[Task objective] Somewhere below, one line contains "(List.range 4).foldl" and a later line contains "255 from rfl, Nat.and_comm]". Output those two lines and everything between them exactly, and nothing else.

[Exercise materials]
——
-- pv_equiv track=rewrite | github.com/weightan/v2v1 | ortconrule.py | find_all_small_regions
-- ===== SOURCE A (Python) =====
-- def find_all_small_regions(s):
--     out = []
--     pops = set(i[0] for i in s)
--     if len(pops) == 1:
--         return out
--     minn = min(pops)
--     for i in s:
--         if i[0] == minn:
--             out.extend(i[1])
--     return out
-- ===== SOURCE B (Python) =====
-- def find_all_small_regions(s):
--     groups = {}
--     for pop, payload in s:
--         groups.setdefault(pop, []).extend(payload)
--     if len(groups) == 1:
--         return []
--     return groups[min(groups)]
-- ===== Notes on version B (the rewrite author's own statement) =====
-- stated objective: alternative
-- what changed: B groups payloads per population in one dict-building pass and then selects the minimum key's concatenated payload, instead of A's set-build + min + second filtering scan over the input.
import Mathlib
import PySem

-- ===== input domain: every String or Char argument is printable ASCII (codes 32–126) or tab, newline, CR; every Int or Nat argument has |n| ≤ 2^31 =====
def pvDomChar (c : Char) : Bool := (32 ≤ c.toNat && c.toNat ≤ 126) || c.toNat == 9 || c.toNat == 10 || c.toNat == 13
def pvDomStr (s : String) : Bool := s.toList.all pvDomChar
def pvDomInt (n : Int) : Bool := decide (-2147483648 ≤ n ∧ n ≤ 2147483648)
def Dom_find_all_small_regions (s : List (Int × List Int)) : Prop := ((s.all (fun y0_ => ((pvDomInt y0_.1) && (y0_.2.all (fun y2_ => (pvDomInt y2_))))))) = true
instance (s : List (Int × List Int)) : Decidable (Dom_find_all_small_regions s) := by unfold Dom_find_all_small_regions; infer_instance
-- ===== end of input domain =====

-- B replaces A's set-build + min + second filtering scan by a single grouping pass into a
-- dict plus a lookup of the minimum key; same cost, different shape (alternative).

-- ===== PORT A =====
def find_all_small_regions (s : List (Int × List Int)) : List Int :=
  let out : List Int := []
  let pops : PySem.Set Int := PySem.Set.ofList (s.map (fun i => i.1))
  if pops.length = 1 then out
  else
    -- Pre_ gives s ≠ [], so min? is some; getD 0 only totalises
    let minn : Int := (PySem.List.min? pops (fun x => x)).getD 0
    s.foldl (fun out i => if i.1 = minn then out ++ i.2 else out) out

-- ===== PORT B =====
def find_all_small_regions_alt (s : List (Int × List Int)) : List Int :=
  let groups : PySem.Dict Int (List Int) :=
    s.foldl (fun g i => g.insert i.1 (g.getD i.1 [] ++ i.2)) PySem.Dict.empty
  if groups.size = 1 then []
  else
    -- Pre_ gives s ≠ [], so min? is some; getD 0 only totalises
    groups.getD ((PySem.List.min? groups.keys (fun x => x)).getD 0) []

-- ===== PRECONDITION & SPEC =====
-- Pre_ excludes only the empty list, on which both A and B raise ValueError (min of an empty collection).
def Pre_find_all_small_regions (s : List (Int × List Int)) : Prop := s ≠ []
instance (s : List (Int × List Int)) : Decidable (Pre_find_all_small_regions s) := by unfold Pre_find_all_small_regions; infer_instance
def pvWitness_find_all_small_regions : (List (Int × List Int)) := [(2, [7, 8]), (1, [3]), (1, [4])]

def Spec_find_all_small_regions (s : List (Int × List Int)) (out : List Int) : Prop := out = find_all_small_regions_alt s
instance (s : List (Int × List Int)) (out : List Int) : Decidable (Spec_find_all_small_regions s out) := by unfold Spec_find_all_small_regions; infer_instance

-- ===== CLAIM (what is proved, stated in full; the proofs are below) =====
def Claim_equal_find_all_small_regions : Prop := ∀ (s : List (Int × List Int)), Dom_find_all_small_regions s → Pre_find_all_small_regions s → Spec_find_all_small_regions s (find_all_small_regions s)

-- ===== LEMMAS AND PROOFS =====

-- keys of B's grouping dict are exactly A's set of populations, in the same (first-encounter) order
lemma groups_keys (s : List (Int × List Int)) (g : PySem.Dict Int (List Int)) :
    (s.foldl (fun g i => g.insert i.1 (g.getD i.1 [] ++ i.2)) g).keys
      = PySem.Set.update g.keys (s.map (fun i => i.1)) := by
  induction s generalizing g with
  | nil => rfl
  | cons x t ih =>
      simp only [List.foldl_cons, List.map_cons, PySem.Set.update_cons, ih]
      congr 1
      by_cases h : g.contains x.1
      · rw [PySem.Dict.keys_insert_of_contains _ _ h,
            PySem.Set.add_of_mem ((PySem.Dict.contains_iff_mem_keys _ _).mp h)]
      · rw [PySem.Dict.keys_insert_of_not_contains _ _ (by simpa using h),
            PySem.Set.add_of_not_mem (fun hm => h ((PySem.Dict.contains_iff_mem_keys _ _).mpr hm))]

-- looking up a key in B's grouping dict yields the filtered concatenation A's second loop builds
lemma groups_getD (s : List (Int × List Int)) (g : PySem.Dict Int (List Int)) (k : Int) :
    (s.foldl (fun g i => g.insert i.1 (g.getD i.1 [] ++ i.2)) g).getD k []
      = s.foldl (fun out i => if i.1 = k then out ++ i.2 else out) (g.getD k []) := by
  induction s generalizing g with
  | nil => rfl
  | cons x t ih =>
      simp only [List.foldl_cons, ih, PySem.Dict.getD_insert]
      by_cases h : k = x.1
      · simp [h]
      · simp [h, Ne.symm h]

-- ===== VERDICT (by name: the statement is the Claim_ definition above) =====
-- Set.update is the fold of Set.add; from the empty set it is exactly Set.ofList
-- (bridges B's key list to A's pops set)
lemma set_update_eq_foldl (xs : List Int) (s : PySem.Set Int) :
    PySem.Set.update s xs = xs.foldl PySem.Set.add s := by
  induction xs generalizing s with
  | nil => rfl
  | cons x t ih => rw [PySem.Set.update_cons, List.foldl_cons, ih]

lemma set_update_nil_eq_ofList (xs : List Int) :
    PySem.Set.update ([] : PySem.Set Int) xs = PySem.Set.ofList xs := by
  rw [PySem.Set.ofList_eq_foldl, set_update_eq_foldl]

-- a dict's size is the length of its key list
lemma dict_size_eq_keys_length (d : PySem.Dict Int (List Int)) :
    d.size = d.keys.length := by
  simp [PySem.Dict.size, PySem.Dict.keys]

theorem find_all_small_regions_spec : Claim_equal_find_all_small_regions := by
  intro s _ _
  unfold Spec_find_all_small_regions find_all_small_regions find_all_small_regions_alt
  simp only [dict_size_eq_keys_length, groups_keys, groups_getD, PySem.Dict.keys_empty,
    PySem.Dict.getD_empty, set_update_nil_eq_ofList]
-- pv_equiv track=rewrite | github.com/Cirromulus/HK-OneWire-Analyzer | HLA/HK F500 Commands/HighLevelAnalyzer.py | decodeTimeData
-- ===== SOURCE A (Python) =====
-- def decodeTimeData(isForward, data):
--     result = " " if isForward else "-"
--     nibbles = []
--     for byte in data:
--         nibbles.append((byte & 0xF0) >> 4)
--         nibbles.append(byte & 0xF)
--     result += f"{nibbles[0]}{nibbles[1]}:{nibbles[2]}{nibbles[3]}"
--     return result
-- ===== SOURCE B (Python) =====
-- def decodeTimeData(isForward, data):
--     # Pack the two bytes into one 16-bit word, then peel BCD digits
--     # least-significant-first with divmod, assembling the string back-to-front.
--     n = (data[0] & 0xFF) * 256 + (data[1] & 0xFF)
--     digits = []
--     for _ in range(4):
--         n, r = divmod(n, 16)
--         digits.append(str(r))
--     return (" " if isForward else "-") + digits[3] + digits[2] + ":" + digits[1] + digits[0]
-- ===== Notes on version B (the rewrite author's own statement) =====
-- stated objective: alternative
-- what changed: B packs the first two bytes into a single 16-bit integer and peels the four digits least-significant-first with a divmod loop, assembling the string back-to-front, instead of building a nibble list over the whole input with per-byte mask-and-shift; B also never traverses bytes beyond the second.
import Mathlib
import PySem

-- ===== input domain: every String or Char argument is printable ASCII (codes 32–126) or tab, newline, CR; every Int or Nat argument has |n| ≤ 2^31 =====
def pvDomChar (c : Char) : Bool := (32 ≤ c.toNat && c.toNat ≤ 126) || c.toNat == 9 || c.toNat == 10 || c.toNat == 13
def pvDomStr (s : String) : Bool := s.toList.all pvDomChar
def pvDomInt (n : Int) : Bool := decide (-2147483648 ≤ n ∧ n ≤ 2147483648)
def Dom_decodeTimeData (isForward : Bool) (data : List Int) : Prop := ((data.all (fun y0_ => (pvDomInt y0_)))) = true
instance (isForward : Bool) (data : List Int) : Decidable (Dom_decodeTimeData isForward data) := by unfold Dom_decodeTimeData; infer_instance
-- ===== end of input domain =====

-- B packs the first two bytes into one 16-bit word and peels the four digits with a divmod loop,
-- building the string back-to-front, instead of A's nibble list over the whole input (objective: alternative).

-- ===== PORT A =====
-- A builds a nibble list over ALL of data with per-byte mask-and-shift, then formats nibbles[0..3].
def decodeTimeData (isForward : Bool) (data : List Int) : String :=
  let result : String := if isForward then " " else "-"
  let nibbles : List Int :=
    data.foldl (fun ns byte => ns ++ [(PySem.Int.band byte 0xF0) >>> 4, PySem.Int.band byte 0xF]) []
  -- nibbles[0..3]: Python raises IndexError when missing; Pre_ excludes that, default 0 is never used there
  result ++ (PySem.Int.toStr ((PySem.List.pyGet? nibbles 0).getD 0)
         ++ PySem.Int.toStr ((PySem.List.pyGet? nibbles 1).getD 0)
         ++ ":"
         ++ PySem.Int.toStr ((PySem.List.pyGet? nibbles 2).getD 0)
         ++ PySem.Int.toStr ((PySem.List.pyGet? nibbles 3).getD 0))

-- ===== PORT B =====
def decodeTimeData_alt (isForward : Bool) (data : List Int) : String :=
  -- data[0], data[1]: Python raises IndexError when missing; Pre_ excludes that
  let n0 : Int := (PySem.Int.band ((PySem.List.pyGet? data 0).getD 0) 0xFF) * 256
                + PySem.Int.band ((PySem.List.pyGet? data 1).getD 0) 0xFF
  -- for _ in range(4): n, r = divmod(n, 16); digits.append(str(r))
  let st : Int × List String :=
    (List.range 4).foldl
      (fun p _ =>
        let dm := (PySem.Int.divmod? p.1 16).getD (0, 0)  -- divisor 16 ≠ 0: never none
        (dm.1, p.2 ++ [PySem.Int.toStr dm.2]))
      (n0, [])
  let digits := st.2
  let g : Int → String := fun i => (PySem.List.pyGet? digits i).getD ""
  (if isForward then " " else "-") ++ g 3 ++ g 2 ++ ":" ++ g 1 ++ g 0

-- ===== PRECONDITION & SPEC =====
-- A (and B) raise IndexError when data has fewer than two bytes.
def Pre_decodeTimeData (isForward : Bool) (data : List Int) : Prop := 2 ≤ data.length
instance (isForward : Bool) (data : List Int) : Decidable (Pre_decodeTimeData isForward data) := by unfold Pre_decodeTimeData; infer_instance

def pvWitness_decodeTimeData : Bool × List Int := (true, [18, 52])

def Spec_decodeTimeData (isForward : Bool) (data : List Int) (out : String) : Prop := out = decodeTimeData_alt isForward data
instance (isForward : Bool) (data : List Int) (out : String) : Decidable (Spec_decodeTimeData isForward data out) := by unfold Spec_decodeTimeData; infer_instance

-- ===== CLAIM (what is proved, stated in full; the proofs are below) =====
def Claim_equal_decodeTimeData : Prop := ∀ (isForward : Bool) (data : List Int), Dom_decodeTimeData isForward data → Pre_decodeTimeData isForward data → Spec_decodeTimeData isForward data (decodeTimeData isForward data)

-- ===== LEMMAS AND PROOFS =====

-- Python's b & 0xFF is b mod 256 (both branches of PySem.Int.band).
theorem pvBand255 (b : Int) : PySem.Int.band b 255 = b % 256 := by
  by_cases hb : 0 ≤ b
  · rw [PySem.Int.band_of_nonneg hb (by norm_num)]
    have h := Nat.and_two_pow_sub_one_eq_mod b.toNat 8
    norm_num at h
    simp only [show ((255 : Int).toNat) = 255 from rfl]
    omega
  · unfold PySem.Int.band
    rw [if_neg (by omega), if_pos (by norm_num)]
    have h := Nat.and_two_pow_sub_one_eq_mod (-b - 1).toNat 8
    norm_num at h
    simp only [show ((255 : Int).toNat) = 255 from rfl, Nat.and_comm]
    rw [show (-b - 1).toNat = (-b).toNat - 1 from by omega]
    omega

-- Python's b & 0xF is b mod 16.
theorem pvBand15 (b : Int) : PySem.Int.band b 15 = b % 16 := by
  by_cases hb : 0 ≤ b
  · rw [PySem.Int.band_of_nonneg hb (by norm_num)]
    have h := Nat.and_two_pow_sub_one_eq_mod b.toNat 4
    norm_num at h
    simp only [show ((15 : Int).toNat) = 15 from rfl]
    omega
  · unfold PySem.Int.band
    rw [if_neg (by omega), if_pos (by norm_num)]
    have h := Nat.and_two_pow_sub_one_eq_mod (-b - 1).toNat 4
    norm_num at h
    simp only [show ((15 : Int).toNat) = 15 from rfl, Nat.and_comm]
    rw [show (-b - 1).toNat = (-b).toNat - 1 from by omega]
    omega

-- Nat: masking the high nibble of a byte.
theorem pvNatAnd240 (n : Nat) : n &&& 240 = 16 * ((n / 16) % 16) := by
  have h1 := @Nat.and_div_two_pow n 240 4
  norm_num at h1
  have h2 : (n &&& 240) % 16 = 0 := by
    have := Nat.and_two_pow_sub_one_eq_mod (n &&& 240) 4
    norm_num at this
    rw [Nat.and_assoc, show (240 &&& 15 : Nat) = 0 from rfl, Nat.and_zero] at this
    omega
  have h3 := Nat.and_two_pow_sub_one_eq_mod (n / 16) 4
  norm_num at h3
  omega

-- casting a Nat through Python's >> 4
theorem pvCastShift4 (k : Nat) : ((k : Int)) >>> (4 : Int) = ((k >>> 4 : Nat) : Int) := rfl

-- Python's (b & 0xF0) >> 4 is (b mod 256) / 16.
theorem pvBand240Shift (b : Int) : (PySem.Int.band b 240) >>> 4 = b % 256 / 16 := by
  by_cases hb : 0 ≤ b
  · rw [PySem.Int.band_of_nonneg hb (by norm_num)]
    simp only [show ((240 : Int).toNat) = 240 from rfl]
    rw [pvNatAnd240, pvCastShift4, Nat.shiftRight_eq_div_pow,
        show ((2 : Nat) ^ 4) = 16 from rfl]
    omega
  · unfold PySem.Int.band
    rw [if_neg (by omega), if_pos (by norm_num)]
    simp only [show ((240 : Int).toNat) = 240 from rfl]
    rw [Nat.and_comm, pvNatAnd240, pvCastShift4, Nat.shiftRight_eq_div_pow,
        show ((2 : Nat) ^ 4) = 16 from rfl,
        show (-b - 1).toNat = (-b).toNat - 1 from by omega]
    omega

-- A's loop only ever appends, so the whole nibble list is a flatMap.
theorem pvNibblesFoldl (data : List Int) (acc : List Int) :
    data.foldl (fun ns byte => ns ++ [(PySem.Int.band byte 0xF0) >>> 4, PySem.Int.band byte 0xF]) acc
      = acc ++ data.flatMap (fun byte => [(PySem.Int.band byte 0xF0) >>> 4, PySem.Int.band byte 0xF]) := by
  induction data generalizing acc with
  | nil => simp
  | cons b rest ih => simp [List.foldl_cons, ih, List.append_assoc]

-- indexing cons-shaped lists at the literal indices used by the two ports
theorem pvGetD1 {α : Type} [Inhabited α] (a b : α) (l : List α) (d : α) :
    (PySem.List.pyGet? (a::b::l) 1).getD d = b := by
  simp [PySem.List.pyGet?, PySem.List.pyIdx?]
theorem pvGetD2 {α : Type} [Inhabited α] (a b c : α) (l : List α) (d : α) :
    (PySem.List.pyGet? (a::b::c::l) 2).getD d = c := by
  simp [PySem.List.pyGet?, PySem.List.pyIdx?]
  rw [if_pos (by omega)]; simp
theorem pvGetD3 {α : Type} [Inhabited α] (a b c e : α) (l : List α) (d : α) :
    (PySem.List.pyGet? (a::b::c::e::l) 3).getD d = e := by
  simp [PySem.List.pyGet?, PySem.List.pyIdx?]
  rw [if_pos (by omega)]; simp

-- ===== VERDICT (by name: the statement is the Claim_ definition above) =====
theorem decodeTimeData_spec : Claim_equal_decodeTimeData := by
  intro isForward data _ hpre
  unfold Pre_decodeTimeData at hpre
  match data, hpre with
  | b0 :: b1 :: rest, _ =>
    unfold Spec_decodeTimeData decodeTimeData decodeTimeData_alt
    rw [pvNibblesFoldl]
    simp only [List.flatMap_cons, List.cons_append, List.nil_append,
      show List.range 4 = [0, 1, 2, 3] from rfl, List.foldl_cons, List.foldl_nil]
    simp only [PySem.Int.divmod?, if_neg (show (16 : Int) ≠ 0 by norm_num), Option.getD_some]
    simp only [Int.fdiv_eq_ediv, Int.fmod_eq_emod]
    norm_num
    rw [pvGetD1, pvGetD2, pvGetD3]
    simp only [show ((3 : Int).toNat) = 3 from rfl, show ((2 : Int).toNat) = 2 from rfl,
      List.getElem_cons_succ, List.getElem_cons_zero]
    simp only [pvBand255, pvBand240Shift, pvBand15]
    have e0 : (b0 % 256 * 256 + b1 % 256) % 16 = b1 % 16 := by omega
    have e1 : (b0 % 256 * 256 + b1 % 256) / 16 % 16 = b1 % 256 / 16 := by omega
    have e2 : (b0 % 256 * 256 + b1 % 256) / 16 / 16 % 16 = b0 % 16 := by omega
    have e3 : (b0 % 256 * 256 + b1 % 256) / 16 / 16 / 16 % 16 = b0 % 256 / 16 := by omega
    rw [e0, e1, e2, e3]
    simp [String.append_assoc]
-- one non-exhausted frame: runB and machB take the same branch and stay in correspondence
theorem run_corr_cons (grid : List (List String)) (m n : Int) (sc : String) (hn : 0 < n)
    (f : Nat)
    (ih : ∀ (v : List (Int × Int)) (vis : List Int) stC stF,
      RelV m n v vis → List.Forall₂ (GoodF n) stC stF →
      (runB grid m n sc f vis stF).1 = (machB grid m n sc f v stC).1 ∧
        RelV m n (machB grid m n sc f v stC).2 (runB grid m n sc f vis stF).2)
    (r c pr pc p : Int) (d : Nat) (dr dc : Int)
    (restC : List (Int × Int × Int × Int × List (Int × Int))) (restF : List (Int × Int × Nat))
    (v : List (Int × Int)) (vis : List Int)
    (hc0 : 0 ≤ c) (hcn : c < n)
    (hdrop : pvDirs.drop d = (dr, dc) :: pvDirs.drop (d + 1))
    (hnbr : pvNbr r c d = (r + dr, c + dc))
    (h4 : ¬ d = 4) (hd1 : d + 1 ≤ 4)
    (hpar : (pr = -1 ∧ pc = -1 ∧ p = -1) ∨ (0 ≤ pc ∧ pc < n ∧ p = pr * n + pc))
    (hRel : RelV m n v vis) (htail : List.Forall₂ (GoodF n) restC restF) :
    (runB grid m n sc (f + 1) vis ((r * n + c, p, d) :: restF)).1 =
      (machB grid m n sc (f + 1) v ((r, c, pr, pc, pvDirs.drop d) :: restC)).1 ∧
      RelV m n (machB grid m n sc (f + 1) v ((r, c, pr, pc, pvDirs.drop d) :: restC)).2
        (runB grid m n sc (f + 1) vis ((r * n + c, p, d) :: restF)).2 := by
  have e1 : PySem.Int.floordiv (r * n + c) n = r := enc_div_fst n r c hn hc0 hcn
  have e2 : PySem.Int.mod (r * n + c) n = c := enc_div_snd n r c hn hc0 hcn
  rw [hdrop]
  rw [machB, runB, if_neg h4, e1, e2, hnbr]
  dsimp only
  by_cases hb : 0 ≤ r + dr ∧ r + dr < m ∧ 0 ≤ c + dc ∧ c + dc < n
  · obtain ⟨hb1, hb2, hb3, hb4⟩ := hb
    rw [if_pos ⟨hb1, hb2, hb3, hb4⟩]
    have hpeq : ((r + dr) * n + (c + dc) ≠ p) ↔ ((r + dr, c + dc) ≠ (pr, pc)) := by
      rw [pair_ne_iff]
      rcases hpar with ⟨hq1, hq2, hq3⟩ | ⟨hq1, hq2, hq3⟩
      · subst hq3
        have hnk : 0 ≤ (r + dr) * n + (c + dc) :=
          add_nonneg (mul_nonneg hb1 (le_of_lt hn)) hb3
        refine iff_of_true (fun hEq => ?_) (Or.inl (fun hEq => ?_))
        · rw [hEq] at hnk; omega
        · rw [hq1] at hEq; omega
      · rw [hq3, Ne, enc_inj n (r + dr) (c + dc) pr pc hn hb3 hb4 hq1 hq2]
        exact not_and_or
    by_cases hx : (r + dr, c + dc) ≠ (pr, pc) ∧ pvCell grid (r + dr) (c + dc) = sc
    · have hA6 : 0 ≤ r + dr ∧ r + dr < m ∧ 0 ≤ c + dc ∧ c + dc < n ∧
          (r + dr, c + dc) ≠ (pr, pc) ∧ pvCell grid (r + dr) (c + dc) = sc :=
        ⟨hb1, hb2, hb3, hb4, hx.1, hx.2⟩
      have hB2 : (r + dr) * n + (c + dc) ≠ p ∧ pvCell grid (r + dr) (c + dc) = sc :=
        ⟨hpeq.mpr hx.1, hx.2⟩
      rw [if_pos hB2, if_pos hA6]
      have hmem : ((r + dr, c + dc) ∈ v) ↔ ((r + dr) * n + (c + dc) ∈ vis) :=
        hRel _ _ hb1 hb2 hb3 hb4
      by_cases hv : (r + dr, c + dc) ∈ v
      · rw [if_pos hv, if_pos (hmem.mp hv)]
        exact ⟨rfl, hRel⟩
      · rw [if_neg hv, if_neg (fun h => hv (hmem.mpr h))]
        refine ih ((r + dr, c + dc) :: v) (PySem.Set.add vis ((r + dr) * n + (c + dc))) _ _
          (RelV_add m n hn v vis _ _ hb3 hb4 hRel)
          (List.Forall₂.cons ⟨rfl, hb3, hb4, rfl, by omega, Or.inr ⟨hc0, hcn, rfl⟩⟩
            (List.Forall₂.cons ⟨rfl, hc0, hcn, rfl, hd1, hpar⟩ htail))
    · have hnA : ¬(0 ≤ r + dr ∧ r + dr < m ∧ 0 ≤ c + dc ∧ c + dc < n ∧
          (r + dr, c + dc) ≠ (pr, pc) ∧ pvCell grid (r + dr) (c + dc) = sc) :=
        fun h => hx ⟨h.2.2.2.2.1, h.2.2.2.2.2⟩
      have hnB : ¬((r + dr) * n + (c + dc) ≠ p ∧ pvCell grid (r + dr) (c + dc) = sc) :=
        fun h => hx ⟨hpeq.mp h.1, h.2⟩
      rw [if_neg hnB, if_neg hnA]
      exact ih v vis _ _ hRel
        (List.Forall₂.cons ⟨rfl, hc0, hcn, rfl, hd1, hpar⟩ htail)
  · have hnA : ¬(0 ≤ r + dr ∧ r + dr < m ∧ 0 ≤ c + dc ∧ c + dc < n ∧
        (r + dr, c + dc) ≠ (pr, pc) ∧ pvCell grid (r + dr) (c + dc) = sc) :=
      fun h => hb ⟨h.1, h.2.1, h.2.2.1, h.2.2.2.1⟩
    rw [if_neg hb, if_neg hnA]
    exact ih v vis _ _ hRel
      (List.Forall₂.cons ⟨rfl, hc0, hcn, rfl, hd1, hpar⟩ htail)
——
[Your response]
    (List.range 4).foldl
      (fun p _ =>
        let dm := (PySem.Int.divmod? p.1 16).getD (0, 0)  -- divisor 16 ≠ 0: never none
        (dm.1, p.2 ++ [PySem.Int.toStr dm.2]))
      (n0, [])
  let digits := st.2
  let g : Int → String := fun i => (PySem.List.pyGet? digits i).getD ""
  (if isForward then " " else "-") ++ g 3 ++ g 2 ++ ":" ++ g 1 ++ g 0

-- ===== PRECONDITION & SPEC =====
-- A (and B) raise IndexError when data has fewer than two bytes.
def Pre_decodeTimeData (isForward : Bool) (data : List Int) : Prop := 2 ≤ data.length
instance (isForward : Bool) (data : List Int) : Decidable (Pre_decodeTimeData isForward data) := by unfold Pre_decodeTimeData; infer_instance

def pvWitness_decodeTimeData : Bool × List Int := (true, [18, 52])

def Spec_decodeTimeData (isForward : Bool) (data : List Int) (out : String) : Prop := out = decodeTimeData_alt isForward data
instance (isForward : Bool) (data : List Int) (out : String) : Decidable (Spec_decodeTimeData isForward data out) := by unfold Spec_decodeTimeData; infer_instance

-- ===== CLAIM (what is proved, stated in full; the proofs are below) =====
def Claim_equal_decodeTimeData : Prop := ∀ (isForward : Bool) (data : List Int), Dom_decodeTimeData isForward data → Pre_decodeTimeData isForward data → Spec_decodeTimeData isForward data (decodeTimeData isForward data)

-- ===== LEMMAS AND PROOFS =====

-- Python's b & 0xFF is b mod 256 (both branches of PySem.Int.band).
theorem pvBand255 (b : Int) : PySem.Int.band b 255 = b % 256 := by
  by_cases hb : 0 ≤ b
  · rw [PySem.Int.band_of_nonneg hb (by norm_num)]
    have h := Nat.and_two_pow_sub_one_eq_mod b.toNat 8
    norm_num at h
    simp only [show ((255 : Int).toNat) = 255 from rfl]
    omega
  · unfold PySem.Int.band
    rw [if_neg (by omega), if_pos (by norm_num)]
    have h := Nat.and_two_pow_sub_one_eq_mod (-b - 1).toNat 8
    norm_num at h
    simp only [show ((255 : Int).toNat) = 255 from rfl, Nat.and_comm]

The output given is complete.